Directions for this task:
Only lines with the word "pvBridgeB" belong in the answer; copy them from the records below.

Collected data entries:
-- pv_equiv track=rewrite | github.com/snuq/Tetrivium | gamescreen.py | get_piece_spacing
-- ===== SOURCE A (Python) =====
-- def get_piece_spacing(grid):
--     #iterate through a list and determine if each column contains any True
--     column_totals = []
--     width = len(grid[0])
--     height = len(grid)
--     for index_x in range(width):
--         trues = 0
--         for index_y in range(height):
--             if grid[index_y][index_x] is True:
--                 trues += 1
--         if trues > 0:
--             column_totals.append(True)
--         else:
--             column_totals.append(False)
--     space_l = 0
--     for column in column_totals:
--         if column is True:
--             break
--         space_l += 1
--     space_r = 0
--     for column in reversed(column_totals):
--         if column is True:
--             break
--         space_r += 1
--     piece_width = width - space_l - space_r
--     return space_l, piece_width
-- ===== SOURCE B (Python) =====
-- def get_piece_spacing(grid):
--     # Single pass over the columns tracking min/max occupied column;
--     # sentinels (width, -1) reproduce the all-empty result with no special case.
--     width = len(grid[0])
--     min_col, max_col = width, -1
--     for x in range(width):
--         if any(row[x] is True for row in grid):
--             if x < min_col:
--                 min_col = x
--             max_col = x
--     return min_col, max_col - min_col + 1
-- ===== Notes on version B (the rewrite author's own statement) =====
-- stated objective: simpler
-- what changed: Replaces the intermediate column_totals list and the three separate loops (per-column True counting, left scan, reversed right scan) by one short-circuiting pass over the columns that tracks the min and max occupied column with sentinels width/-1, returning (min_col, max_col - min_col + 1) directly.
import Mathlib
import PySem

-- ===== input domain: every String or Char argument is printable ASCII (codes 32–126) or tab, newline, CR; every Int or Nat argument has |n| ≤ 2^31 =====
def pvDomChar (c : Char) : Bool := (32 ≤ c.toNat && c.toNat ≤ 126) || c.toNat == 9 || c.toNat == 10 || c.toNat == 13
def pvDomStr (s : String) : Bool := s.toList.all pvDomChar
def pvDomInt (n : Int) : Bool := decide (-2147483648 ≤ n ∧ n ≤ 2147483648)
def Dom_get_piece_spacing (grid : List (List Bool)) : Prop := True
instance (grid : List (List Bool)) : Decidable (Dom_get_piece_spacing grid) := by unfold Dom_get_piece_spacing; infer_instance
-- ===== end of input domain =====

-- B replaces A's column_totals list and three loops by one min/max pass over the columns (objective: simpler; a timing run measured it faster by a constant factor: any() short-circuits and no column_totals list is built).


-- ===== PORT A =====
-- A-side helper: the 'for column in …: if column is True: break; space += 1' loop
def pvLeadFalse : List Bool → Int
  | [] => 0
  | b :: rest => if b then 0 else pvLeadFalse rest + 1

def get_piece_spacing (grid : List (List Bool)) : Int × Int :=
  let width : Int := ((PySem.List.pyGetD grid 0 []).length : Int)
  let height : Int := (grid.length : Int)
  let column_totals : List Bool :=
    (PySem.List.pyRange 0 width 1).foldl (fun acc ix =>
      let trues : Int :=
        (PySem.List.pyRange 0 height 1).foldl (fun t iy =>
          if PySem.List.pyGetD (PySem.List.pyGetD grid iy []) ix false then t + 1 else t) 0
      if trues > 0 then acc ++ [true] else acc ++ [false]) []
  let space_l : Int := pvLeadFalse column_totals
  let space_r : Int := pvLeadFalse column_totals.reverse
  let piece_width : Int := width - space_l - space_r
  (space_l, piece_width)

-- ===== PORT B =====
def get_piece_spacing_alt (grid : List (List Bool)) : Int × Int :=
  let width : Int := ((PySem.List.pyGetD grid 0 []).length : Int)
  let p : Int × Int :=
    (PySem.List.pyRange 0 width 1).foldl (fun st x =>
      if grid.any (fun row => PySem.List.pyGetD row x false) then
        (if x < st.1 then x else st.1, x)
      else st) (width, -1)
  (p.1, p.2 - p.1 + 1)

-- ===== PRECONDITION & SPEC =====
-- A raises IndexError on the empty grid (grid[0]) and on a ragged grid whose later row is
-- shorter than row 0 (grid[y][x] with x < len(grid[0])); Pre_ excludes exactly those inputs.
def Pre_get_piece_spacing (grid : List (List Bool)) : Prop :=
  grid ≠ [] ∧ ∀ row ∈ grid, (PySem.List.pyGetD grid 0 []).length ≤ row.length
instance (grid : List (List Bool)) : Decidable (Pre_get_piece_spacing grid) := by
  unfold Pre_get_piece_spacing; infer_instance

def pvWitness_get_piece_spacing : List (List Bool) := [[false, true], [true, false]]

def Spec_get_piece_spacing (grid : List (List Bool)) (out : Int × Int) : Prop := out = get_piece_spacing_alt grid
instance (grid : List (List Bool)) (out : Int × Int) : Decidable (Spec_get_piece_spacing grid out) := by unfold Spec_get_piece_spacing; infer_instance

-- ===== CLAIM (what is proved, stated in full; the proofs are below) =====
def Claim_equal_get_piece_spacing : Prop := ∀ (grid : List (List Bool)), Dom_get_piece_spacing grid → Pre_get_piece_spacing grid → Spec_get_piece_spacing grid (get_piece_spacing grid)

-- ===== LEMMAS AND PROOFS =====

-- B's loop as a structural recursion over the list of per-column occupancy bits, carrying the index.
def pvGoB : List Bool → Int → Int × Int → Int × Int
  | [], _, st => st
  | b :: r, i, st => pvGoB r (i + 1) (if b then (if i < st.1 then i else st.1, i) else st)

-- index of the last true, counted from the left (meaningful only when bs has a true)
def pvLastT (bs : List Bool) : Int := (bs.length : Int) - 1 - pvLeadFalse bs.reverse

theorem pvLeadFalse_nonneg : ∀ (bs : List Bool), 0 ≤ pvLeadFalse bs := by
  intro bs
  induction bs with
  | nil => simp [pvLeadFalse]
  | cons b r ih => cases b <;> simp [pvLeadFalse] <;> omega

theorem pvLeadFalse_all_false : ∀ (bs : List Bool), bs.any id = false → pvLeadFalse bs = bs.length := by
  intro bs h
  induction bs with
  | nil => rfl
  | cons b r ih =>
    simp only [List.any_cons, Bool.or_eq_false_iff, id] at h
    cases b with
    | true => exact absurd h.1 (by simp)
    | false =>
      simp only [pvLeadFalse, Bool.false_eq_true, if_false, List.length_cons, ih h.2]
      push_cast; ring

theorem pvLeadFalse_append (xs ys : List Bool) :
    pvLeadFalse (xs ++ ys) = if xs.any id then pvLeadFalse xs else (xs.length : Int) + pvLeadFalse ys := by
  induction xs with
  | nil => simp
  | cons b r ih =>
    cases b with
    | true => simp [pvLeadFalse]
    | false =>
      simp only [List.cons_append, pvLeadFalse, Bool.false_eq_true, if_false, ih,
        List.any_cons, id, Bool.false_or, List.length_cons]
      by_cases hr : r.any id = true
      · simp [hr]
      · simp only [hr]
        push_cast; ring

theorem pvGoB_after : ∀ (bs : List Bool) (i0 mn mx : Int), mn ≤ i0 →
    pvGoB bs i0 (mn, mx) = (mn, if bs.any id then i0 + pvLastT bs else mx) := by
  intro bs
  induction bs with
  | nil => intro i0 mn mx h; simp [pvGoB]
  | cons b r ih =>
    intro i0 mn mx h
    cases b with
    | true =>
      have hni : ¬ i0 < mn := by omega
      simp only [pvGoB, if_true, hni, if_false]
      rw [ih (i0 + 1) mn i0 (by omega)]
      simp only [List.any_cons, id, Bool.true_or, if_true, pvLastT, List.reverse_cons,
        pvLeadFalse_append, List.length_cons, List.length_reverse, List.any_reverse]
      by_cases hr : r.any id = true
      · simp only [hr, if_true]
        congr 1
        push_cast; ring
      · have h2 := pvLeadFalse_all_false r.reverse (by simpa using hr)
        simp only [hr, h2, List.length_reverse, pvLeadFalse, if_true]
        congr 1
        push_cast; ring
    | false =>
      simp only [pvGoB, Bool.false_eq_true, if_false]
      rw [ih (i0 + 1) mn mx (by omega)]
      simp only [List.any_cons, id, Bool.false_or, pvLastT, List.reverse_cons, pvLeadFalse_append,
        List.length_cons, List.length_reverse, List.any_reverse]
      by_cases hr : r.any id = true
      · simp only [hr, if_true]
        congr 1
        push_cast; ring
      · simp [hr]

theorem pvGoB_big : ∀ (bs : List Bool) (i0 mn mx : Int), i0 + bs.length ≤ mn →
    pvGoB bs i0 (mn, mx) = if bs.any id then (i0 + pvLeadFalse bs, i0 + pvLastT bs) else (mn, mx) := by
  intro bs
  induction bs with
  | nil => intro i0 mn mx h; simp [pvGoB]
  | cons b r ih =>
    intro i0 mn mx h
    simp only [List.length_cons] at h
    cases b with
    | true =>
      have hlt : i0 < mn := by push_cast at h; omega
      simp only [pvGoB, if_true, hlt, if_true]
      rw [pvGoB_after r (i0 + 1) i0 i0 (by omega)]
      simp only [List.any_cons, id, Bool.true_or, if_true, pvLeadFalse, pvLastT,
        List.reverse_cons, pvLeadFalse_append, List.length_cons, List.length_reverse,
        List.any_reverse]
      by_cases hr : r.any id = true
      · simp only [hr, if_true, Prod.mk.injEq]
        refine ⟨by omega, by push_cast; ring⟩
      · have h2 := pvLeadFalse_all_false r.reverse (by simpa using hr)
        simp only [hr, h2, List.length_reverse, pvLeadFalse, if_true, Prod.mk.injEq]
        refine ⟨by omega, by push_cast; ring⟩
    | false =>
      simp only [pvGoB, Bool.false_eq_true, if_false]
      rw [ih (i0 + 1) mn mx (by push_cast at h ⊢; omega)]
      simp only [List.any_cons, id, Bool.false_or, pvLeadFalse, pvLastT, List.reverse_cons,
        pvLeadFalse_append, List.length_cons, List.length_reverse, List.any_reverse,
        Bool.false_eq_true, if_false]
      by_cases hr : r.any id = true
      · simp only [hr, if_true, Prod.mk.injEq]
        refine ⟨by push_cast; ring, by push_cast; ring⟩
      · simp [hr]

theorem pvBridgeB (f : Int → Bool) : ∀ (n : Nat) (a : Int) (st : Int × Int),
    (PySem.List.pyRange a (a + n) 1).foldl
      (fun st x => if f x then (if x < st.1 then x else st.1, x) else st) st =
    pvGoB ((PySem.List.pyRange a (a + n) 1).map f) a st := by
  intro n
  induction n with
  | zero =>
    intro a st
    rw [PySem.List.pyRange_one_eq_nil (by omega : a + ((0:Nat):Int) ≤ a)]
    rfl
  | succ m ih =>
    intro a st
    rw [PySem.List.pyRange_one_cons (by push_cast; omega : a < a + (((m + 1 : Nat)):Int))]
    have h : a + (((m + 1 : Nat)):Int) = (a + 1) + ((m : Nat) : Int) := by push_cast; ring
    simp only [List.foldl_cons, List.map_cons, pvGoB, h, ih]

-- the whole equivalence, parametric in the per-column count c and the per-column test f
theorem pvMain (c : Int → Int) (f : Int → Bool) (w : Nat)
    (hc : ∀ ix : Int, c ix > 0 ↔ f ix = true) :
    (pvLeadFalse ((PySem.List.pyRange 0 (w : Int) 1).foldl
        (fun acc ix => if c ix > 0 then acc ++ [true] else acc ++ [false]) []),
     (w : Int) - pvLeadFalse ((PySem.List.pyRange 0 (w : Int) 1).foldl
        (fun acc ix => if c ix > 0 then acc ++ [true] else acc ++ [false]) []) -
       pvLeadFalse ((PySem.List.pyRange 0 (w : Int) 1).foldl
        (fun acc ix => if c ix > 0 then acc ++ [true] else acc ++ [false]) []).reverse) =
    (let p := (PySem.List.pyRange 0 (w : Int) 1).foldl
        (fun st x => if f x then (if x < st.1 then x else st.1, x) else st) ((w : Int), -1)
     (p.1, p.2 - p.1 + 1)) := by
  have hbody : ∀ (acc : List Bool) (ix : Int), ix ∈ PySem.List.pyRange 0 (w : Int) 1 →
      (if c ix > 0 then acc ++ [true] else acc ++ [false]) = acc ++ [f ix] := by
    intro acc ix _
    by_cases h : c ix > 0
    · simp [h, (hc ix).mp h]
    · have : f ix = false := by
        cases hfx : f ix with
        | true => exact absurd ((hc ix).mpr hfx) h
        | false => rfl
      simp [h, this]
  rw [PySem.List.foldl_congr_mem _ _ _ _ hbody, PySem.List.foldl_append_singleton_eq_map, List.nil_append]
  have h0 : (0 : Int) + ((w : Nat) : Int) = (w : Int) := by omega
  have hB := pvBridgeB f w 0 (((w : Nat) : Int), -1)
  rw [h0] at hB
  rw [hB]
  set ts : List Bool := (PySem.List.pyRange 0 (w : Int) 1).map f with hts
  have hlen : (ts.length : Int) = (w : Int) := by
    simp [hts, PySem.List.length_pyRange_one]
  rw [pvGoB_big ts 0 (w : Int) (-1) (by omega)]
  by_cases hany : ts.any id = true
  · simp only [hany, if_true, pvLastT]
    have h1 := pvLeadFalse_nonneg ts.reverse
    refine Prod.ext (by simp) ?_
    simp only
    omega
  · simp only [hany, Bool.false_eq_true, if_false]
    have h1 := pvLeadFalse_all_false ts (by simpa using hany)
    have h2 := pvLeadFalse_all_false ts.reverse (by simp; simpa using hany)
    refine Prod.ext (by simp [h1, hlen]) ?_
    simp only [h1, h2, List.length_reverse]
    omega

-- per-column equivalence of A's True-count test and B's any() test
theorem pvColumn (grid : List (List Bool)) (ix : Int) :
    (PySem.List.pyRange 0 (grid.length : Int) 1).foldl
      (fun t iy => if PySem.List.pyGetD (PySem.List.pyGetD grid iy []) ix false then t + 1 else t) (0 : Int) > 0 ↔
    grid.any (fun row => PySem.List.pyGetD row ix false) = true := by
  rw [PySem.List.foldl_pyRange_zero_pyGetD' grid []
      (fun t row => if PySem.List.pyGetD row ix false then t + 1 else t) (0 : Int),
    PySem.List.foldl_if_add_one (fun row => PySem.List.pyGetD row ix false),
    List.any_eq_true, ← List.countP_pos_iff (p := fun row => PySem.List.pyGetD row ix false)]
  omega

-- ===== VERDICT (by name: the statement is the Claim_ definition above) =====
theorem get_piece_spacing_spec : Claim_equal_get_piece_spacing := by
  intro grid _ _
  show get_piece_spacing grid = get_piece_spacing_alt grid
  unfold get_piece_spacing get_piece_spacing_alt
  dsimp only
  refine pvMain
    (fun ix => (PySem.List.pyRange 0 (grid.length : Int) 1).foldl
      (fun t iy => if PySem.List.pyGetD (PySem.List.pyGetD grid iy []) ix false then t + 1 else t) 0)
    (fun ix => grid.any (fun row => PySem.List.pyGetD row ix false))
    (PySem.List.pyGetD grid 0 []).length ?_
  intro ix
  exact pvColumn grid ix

Output of the task:
theorem pvBridgeB (f : Int → Bool) : ∀ (n : Nat) (a : Int) (st : Int × Int),
  have hB := pvBridgeB f w 0 (((w : Nat) : Int), -1)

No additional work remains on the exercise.